### Work required
The whole listing is to be returned exactly.

### Records provided
-- pv_equiv track=rewrite | github.com/ACCESS-NRI/access-config-utils | src/access/config/layouts.py | _iter_grids
-- ===== SOURCE A (Python) =====
-- from collections.abc import Iterator
--
-- def _iter_grids(ndim: int, n_ranks: int) -> Iterator[tuple[int, ...]]:
--     """Yield all ndim-tuples whose product equals n_ranks."""
--     if ndim == 1:
--         yield (n_ranks,)
--         return
--     for d0 in range(1, n_ranks + 1):
--         if n_ranks % d0 == 0:
--             for rest in _iter_grids(ndim - 1, n_ranks // d0):
--                 yield (d0, *rest)
-- ===== SOURCE B (Python) =====
-- def _divisors(n):
--     """Divisors of n >= 1 in ascending order, via trial division up to sqrt(n)."""
--     small = []
--     large = []
--     i = 1
--     while i * i <= n:
--         if n % i == 0:
--             small.append(i)
--             if i * i != n:
--                 large.append(n // i)
--         i += 1
--     return small + large[::-1]
--
-- def _iter_grids(ndim: int, n_ranks: int):
--     """Yield all ndim-tuples whose product equals n_ranks."""
--     if ndim == 1:
--         yield (n_ranks,)
--         return
--     if ndim < 1 or n_ranks < 1:
--         return
--     for d0 in _divisors(n_ranks):
--         for rest in _iter_grids(ndim - 1, n_ranks // d0):
--             yield (d0, *rest)
-- ===== Notes on version B (the rewrite author's own statement) =====
-- stated objective: alternative
-- what changed: Instead of scanning all of range(1, n_ranks+1) for divisors at every recursion node, B enumerates the divisors of n_ranks in ascending order by trial division up to sqrt(n_ranks) (small divisors forward, their cofactors backward); on inputs with many result tuples the output itself dominates, so no overall speed is claimed.
-- crash fix: For ndim <= 0 with n_ranks >= 1, A recurses on ndim-1 forever and raises RecursionError, while B returns [] (no 0- or negative-dimensional grids). — e.g. on _iter_grids(0, 1): A raises RecursionError, B returns []
import Mathlib
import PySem

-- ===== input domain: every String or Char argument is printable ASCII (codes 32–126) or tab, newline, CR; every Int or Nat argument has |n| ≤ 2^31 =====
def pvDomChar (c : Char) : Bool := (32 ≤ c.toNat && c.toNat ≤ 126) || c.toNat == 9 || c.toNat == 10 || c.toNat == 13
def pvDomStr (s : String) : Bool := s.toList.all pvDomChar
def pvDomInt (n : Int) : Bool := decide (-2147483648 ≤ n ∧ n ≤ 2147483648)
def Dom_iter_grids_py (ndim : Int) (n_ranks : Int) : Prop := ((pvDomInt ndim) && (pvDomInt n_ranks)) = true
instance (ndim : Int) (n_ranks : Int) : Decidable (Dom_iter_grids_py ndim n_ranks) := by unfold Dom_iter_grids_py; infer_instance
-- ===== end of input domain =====

-- B replaces A's full 1..n_ranks divisor scan at every recursion node by trial division up to
-- sqrt(n_ranks) (small divisors forward, cofactors backward); a different algorithm, no speed claimed.


-- ===== PORT A =====
-- A recurses on ndim; the Nat fuel (ndim.toNat + 1) only makes the recursion structural:
-- under Pre_ it is never exhausted (proved in the lemmas below).
def iterGridsA : Nat → Int → Int → List (List Int)
  | 0, _, _ => []
  | fuel+1, ndim, n =>
    if ndim == 1 then [[n]]
    else
      (PySem.List.pyRange 1 (n+1) 1).flatMap (fun d0 =>
        if PySem.Int.mod n d0 == 0 then
          (iterGridsA fuel (ndim-1) (PySem.Int.floordiv n d0)).map (fun rest => d0 :: rest)
        else [])

def iter_grids_py (ndim : Int) (n_ranks : Int) : List (List Int) :=
  iterGridsA (ndim.toNat + 1) ndim n_ranks

-- ===== PORT B =====
-- the while-loop of _divisors; fuel (n.toNat + 1) exceeds the ≤ sqrt n iterations the loop makes.
def divLoopB : Nat → Int → Int → List Int → List Int → List Int × List Int
  | 0, _, _, small, large => (small, large)
  | fuel+1, n, i, small, large =>
    if i * i ≤ n then
      if PySem.Int.mod n i == 0 then
        divLoopB fuel n (i+1) (small ++ [i])
          (if i * i != n then large ++ [PySem.Int.floordiv n i] else large)
      else divLoopB fuel n (i+1) small large
    else (small, large)

def divisorsB (n : Int) : List Int :=
  let p := divLoopB (n.toNat + 1) n 1 [] []
  p.1 ++ p.2.reverse

def iterGridsB : Nat → Int → Int → List (List Int)
  | 0, _, _ => []
  | fuel+1, ndim, n =>
    if ndim == 1 then [[n]]
    else if ndim < 1 ∨ n < 1 then []
    else
      (divisorsB n).flatMap (fun d0 =>
        (iterGridsB fuel (ndim-1) (PySem.Int.floordiv n d0)).map (fun rest => d0 :: rest))

def iter_grids_py_alt (ndim : Int) (n_ranks : Int) : List (List Int) :=
  iterGridsB (ndim.toNat + 1) ndim n_ranks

### Solution to the problem
-- pv_equiv track=rewrite | github.com/ACCESS-NRI/access-config-utils | src/access/config/layouts.py | _iter_grids
-- ===== SOURCE A (Python) =====
-- from collections.abc import Iterator
--
-- def _iter_grids(ndim: int, n_ranks: int) -> Iterator[tuple[int, ...]]:
--     """Yield all ndim-tuples whose product equals n_ranks."""
--     if ndim == 1:
--         yield (n_ranks,)
--         return
--     for d0 in range(1, n_ranks + 1):
--         if n_ranks % d0 == 0:
--             for rest in _iter_grids(ndim - 1, n_ranks // d0):
--                 yield (d0, *rest)
-- ===== SOURCE B (Python) =====
-- def _divisors(n):
--     """Divisors of n >= 1 in ascending order, via trial division up to sqrt(n)."""
--     small = []
--     large = []
--     i = 1
--     while i * i <= n:
--         if n % i == 0:
--             small.append(i)
--             if i * i != n:
--                 large.append(n // i)
--         i += 1
--     return small + large[::-1]
--
-- def _iter_grids(ndim: int, n_ranks: int):
--     """Yield all ndim-tuples whose product equals n_ranks."""
--     if ndim == 1:
--         yield (n_ranks,)
--         return
--     if ndim < 1 or n_ranks < 1:
--         return
--     for d0 in _divisors(n_ranks):
--         for rest in _iter_grids(ndim - 1, n_ranks // d0):
--             yield (d0, *rest)
-- ===== Notes on version B (the rewrite author's own statement) =====
-- stated objective: alternative
-- what changed: Instead of scanning all of range(1, n_ranks+1) for divisors at every recursion node, B enumerates the divisors of n_ranks in ascending order by trial division up to sqrt(n_ranks) (small divisors forward, their cofactors backward); on inputs with many result tuples the output itself dominates, so no overall speed is claimed.
-- crash fix: For ndim <= 0 with n_ranks >= 1, A recurses on ndim-1 forever and raises RecursionError, while B returns [] (no 0- or negative-dimensional grids). — e.g. on _iter_grids(0, 1): A raises RecursionError, B returns []
import Mathlib
import PySem

-- ===== input domain: every String or Char argument is printable ASCII (codes 32–126) or tab, newline, CR; every Int or Nat argument has |n| ≤ 2^31 =====
def pvDomChar (c : Char) : Bool := (32 ≤ c.toNat && c.toNat ≤ 126) || c.toNat == 9 || c.toNat == 10 || c.toNat == 13
def pvDomStr (s : String) : Bool := s.toList.all pvDomChar
def pvDomInt (n : Int) : Bool := decide (-2147483648 ≤ n ∧ n ≤ 2147483648)
def Dom_iter_grids_py (ndim : Int) (n_ranks : Int) : Prop := ((pvDomInt ndim) && (pvDomInt n_ranks)) = true
instance (ndim : Int) (n_ranks : Int) : Decidable (Dom_iter_grids_py ndim n_ranks) := by unfold Dom_iter_grids_py; infer_instance
-- ===== end of input domain =====

-- B replaces A's full 1..n_ranks divisor scan at every recursion node by trial division up to
-- sqrt(n_ranks) (small divisors forward, cofactors backward); a different algorithm, no speed claimed.


-- ===== PORT A =====
-- A recurses on ndim; the Nat fuel (ndim.toNat + 1) only makes the recursion structural:
-- under Pre_ it is never exhausted (proved in the lemmas below).
def iterGridsA : Nat → Int → Int → List (List Int)
  | 0, _, _ => []
  | fuel+1, ndim, n =>
    if ndim == 1 then [[n]]
    else
      (PySem.List.pyRange 1 (n+1) 1).flatMap (fun d0 =>
        if PySem.Int.mod n d0 == 0 then
          (iterGridsA fuel (ndim-1) (PySem.Int.floordiv n d0)).map (fun rest => d0 :: rest)
        else [])

def iter_grids_py (ndim : Int) (n_ranks : Int) : List (List Int) :=
  iterGridsA (ndim.toNat + 1) ndim n_ranks

-- ===== PORT B =====
-- the while-loop of _divisors; fuel (n.toNat + 1) exceeds the ≤ sqrt n iterations the loop makes.
def divLoopB : Nat → Int → Int → List Int → List Int → List Int × List Int
  | 0, _, _, small, large => (small, large)
  | fuel+1, n, i, small, large =>
    if i * i ≤ n then
      if PySem.Int.mod n i == 0 then
        divLoopB fuel n (i+1) (small ++ [i])
          (if i * i != n then large ++ [PySem.Int.floordiv n i] else large)
      else divLoopB fuel n (i+1) small large
    else (small, large)

def divisorsB (n : Int) : List Int :=
  let p := divLoopB (n.toNat + 1) n 1 [] []
  p.1 ++ p.2.reverse

def iterGridsB : Nat → Int → Int → List (List Int)
  | 0, _, _ => []
  | fuel+1, ndim, n =>
    if ndim == 1 then [[n]]
    else if ndim < 1 ∨ n < 1 then []
    else
      (divisorsB n).flatMap (fun d0 =>
        (iterGridsB fuel (ndim-1) (PySem.Int.floordiv n d0)).map (fun rest => d0 :: rest))

def iter_grids_py_alt (ndim : Int) (n_ranks : Int) : List (List Int) :=
  iterGridsB (ndim.toNat + 1) ndim n_ranks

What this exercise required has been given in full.